*BRIEF*. Nothing but the lines from the one that contains "rw [houter]" through the end of the data should be reproduced, and each must match exactly.

*** DATA TO PROCESS Section Begins ***

-- ===== VERDICT (by name: the statement is the Claim_ definition above) =====
theorem create_superword_array_spec : Claim_equal_create_superword_array := by
  intro wca w cut _ hpre
  obtain ⟨hw, hrest⟩ := hpre
  unfold Spec_create_superword_array create_superword_array create_superword_array_alt
  rcases hrest with hcut | ⟨hwn, hc0⟩
  · -- wlcut ≤ 0: no pass runs, both sides are [1, …, n]
    rw [PySem.List.pyRange_one_eq_nil hcut]
    simp only [List.foldl_nil]
    have hkey : (PySem.List.pyRange 0 (wca.length : Int) 1).Pairwise
        (fun a b => pvKeyB wca w cut a < pvKeyB wca w cut b) := by
      rw [pv_keyB_eq wca w cut, Int.toNat_of_nonpos hcut]
      refine (PySem.List.pairwise_lt_pyRange_one 0 _).imp ?_
      intro a b h
      exact pv_kt_lt wca w 0 a b (Or.inr ⟨rfl, h⟩)
    rw [pv_sorted_eq _ _ _ (List.Perm.refl _) hkey]
  have hc : ∀ c ∈ wca, -1 ≤ c ∧ c < (4 : Int) ^ w.toNat := by
    simpa [Nat.min_eq_left (show w.toNat ≤ wca.length by omega)] using hc0
  have houter : PySem.List.pyRange 0 cut 1 = PySem.List.pyRange 0 (cut.toNat : Int) 1 := by
    by_cases h : 0 ≤ cut
    · rw [Int.toNat_of_nonneg h]
    · have h0 : cut.toNat = 0 := Int.toNat_of_nonpos (by omega)
      rw [PySem.List.pyRange_one_eq_nil (by omega), h0,
        show ((0 : Nat) : Int) = 0 by rfl, PySem.List.pyRange_one_eq_nil (le_refl 0)]
  rw [houter]
  obtain ⟨hperm, hpw⟩ := pv_inv wca w hw hwn hc cut.toNat
  have hkey : ((PySem.List.pyRange 0 (cut.toNat : Int) 1).foldl
      (fun ssw _ => pvPassA wca w ssw)
      (PySem.List.pyRange 0 (wca.length : Int) 1)).Pairwise
      (fun a b => pvKeyB wca w cut a < pvKeyB wca w cut b) := by
    rw [pv_keyB_eq wca w cut]
    exact hpw.imp fun h => pv_kt_lt wca w cut.toNat _ _ h
  rw [pv_sorted_eq _ _ _ hperm hkey]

*** DATA TO PROCESS Section Ends ***

*PROBLEM SOLUTION*.
  rw [houter]
  obtain ⟨hperm, hpw⟩ := pv_inv wca w hw hwn hc cut.toNat
  have hkey : ((PySem.List.pyRange 0 (cut.toNat : Int) 1).foldl
      (fun ssw _ => pvPassA wca w ssw)
      (PySem.List.pyRange 0 (wca.length : Int) 1)).Pairwise
      (fun a b => pvKeyB wca w cut a < pvKeyB wca w cut b) := by
    rw [pv_keyB_eq wca w cut]
    exact hpw.imp fun h => pv_kt_lt wca w cut.toNat _ _ h
  rw [pv_sorted_eq _ _ _ hperm hkey]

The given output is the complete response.